-- SOURCE DATA --

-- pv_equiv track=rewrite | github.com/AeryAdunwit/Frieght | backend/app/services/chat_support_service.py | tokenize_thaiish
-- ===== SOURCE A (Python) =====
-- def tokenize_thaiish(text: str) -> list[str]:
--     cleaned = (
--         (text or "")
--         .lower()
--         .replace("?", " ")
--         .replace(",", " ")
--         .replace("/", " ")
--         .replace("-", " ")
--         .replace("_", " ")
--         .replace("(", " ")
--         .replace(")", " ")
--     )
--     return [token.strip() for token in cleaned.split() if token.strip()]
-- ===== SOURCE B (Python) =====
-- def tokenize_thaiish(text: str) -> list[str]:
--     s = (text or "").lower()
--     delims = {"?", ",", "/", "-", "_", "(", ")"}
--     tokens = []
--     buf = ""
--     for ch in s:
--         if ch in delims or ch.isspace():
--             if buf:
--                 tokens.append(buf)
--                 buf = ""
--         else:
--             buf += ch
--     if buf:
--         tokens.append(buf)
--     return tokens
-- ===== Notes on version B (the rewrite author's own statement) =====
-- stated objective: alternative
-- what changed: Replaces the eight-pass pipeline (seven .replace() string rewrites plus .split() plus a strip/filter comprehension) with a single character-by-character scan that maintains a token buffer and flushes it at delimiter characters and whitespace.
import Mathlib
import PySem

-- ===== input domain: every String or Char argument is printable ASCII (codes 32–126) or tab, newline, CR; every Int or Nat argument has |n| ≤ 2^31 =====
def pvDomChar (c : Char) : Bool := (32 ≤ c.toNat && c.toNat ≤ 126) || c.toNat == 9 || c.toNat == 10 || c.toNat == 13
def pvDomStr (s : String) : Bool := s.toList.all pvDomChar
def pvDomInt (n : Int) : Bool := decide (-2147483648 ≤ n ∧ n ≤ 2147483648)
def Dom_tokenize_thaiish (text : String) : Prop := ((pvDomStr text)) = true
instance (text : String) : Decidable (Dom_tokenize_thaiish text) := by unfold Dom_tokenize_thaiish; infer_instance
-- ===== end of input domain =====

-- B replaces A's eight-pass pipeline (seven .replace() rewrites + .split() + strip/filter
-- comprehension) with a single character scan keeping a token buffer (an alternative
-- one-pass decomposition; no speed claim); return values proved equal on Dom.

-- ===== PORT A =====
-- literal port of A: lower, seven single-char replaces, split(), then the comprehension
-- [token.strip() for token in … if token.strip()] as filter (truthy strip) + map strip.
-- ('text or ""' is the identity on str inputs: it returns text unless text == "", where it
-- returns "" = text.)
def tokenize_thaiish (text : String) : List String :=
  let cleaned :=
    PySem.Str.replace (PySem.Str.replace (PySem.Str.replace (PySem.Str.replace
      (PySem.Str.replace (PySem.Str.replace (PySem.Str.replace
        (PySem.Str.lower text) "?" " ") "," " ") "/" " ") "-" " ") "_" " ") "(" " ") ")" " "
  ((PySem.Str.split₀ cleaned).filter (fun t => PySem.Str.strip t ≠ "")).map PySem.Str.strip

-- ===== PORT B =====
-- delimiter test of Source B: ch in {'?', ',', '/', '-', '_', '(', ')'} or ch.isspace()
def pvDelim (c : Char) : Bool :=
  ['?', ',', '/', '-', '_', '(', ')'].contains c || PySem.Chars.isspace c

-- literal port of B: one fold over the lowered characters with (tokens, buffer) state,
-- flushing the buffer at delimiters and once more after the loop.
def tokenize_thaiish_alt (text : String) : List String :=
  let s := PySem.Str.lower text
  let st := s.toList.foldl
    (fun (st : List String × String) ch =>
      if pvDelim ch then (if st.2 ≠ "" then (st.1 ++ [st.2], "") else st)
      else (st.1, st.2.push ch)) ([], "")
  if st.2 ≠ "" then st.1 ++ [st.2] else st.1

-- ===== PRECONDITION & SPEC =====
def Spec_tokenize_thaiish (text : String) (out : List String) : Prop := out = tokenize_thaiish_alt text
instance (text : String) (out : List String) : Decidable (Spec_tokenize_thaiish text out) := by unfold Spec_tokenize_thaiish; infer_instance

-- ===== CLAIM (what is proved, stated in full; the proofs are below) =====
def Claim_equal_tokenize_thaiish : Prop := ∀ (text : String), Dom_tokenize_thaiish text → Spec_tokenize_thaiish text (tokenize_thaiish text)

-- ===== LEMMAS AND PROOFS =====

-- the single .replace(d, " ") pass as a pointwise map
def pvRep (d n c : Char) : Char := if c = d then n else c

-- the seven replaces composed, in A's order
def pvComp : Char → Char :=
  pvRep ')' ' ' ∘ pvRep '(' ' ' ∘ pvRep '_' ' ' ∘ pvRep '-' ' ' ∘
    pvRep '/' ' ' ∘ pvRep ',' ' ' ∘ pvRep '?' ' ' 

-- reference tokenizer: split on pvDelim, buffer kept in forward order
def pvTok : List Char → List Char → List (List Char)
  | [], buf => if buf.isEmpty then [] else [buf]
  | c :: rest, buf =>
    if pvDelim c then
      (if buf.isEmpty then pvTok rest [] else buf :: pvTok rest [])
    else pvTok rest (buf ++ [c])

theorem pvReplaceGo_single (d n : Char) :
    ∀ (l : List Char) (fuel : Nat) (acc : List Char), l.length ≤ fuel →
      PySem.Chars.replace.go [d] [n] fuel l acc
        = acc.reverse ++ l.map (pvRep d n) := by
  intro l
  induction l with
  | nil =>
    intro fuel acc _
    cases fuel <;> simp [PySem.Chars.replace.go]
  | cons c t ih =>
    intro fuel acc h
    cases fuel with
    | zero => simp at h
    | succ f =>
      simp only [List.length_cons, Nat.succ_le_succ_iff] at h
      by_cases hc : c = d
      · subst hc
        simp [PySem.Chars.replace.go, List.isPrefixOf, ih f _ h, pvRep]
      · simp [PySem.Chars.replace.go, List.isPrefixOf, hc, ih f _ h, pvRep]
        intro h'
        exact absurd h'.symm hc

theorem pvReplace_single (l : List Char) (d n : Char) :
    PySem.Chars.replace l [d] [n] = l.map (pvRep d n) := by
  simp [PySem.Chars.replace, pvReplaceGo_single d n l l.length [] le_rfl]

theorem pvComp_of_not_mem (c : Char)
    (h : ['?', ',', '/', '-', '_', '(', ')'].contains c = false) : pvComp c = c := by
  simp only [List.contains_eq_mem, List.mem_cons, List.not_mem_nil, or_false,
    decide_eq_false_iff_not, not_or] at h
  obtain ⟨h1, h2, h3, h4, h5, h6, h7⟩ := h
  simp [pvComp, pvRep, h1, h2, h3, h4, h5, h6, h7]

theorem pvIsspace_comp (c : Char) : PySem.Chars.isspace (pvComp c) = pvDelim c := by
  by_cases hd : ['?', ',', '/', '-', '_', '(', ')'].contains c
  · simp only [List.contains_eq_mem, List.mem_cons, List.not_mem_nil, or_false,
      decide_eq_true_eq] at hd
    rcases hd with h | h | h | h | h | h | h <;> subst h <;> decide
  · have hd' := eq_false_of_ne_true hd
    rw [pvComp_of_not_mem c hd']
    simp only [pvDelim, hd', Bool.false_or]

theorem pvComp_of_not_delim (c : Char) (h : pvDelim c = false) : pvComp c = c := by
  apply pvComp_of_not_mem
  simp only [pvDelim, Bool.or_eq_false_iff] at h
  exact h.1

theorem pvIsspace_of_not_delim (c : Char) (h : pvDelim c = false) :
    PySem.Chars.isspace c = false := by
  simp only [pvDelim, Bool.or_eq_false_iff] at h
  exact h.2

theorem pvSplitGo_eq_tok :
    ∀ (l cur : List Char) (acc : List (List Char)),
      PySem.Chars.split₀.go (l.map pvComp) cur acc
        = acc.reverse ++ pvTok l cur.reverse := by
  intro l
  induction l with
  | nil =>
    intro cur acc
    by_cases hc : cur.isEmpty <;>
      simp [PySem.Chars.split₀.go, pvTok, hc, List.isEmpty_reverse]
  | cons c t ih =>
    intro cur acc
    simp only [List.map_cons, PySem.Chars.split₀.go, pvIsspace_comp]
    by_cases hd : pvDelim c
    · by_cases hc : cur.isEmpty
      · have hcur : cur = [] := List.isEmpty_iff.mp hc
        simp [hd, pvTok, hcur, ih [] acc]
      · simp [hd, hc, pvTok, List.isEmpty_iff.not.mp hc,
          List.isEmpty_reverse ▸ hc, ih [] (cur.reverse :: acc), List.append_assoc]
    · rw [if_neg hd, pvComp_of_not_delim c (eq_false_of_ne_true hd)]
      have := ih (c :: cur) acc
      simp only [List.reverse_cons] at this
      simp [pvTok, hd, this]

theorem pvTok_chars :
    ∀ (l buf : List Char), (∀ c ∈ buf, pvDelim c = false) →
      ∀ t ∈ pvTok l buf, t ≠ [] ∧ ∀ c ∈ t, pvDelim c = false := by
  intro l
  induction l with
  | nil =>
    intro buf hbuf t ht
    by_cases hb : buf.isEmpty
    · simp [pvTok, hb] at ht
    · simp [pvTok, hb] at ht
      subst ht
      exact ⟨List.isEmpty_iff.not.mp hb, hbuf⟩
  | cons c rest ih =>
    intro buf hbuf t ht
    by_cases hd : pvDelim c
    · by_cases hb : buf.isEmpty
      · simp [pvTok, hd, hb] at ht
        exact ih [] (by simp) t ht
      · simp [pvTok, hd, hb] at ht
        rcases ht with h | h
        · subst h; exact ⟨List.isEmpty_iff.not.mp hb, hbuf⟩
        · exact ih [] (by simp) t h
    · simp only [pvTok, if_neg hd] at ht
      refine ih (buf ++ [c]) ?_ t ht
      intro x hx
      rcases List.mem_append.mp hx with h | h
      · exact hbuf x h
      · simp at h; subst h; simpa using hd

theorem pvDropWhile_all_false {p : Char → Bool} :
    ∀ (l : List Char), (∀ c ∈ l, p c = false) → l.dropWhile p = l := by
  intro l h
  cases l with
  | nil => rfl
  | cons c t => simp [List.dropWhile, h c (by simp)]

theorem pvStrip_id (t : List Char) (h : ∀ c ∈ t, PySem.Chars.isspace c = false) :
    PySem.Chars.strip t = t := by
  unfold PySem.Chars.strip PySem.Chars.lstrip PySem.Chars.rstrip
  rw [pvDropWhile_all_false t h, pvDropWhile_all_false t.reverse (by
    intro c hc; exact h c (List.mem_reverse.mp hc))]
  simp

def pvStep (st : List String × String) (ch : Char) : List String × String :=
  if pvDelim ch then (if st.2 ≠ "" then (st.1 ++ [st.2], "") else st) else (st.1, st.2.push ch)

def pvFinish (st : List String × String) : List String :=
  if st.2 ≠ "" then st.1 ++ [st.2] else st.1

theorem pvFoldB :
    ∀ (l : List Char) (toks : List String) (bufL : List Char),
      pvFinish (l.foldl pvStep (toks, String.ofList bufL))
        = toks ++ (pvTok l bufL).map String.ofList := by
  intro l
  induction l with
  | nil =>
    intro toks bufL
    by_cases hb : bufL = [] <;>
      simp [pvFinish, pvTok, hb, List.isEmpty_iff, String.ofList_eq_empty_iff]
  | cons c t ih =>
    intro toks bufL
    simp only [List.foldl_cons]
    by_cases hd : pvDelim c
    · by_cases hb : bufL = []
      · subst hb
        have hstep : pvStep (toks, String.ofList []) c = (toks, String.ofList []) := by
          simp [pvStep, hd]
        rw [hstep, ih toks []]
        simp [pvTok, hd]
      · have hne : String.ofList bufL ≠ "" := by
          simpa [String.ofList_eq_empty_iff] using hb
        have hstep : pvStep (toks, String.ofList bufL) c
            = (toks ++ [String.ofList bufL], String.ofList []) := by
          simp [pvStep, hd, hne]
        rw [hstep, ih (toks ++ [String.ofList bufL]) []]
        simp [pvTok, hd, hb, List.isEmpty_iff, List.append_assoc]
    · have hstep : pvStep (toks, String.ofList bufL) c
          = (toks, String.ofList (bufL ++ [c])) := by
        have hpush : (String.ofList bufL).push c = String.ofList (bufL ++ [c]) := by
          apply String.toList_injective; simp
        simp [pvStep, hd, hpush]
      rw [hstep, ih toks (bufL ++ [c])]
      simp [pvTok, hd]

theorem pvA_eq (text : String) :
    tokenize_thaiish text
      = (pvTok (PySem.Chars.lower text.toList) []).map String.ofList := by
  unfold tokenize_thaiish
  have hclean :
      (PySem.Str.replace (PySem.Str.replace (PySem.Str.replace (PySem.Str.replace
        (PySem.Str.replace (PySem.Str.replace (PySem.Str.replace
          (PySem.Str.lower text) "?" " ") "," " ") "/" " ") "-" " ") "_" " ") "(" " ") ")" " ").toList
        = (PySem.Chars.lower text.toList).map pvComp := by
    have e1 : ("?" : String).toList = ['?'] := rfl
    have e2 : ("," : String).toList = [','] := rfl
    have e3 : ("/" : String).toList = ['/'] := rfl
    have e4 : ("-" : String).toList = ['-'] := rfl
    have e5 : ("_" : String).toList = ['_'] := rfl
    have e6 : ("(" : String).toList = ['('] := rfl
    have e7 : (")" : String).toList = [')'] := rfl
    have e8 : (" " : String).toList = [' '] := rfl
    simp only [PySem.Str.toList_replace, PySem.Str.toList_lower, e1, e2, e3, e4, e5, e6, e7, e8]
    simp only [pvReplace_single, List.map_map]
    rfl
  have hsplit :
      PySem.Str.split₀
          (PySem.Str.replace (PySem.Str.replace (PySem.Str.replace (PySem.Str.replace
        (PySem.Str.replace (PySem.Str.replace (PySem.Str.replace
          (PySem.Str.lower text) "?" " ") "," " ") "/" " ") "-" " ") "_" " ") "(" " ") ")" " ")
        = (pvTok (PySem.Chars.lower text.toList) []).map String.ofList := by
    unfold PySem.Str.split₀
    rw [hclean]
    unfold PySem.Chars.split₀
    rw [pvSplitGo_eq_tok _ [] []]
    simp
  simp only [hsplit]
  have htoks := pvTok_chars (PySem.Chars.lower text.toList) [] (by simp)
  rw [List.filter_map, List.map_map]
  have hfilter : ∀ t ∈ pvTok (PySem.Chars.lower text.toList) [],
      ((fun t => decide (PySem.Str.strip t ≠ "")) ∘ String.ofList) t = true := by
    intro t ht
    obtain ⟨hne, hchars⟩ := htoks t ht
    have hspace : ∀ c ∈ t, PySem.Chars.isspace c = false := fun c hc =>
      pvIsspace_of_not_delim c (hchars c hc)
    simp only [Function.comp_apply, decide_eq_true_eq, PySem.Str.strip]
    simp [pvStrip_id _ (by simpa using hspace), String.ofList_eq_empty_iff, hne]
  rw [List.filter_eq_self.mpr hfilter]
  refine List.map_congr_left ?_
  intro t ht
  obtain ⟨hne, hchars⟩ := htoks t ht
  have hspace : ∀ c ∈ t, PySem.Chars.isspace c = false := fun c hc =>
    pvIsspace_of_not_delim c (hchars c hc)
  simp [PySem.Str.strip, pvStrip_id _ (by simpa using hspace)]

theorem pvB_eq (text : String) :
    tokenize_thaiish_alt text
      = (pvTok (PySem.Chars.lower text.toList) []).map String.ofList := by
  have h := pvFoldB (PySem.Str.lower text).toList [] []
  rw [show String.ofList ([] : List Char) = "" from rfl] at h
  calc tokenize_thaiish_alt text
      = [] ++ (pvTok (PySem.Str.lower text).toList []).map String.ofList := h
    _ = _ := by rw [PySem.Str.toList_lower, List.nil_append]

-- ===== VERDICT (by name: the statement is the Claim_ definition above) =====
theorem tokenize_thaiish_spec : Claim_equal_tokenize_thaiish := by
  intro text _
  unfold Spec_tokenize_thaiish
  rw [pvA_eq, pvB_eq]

-- WHAT NEEDS TO BE DONE --
All lines above between those holding "rw [hstep, ih toks (bufL ++ [c])]" and "String).toList = ['('] := rfl", inclusive, must be set down unchanged, and no other line may be included.

-- COMPLETED TASK --
      rw [hstep, ih toks (bufL ++ [c])]
      simp [pvTok, hd]

theorem pvA_eq (text : String) :
    tokenize_thaiish text
      = (pvTok (PySem.Chars.lower text.toList) []).map String.ofList := by
  unfold tokenize_thaiish
  have hclean :
      (PySem.Str.replace (PySem.Str.replace (PySem.Str.replace (PySem.Str.replace
        (PySem.Str.replace (PySem.Str.replace (PySem.Str.replace
          (PySem.Str.lower text) "?" " ") "," " ") "/" " ") "-" " ") "_" " ") "(" " ") ")" " ").toList
        = (PySem.Chars.lower text.toList).map pvComp := by
    have e1 : ("?" : String).toList = ['?'] := rfl
    have e2 : ("," : String).toList = [','] := rfl
    have e3 : ("/" : String).toList = ['/'] := rfl
    have e4 : ("-" : String).toList = ['-'] := rfl
    have e5 : ("_" : String).toList = ['_'] := rfl
    have e6 : ("(" : String).toList = ['('] := rfl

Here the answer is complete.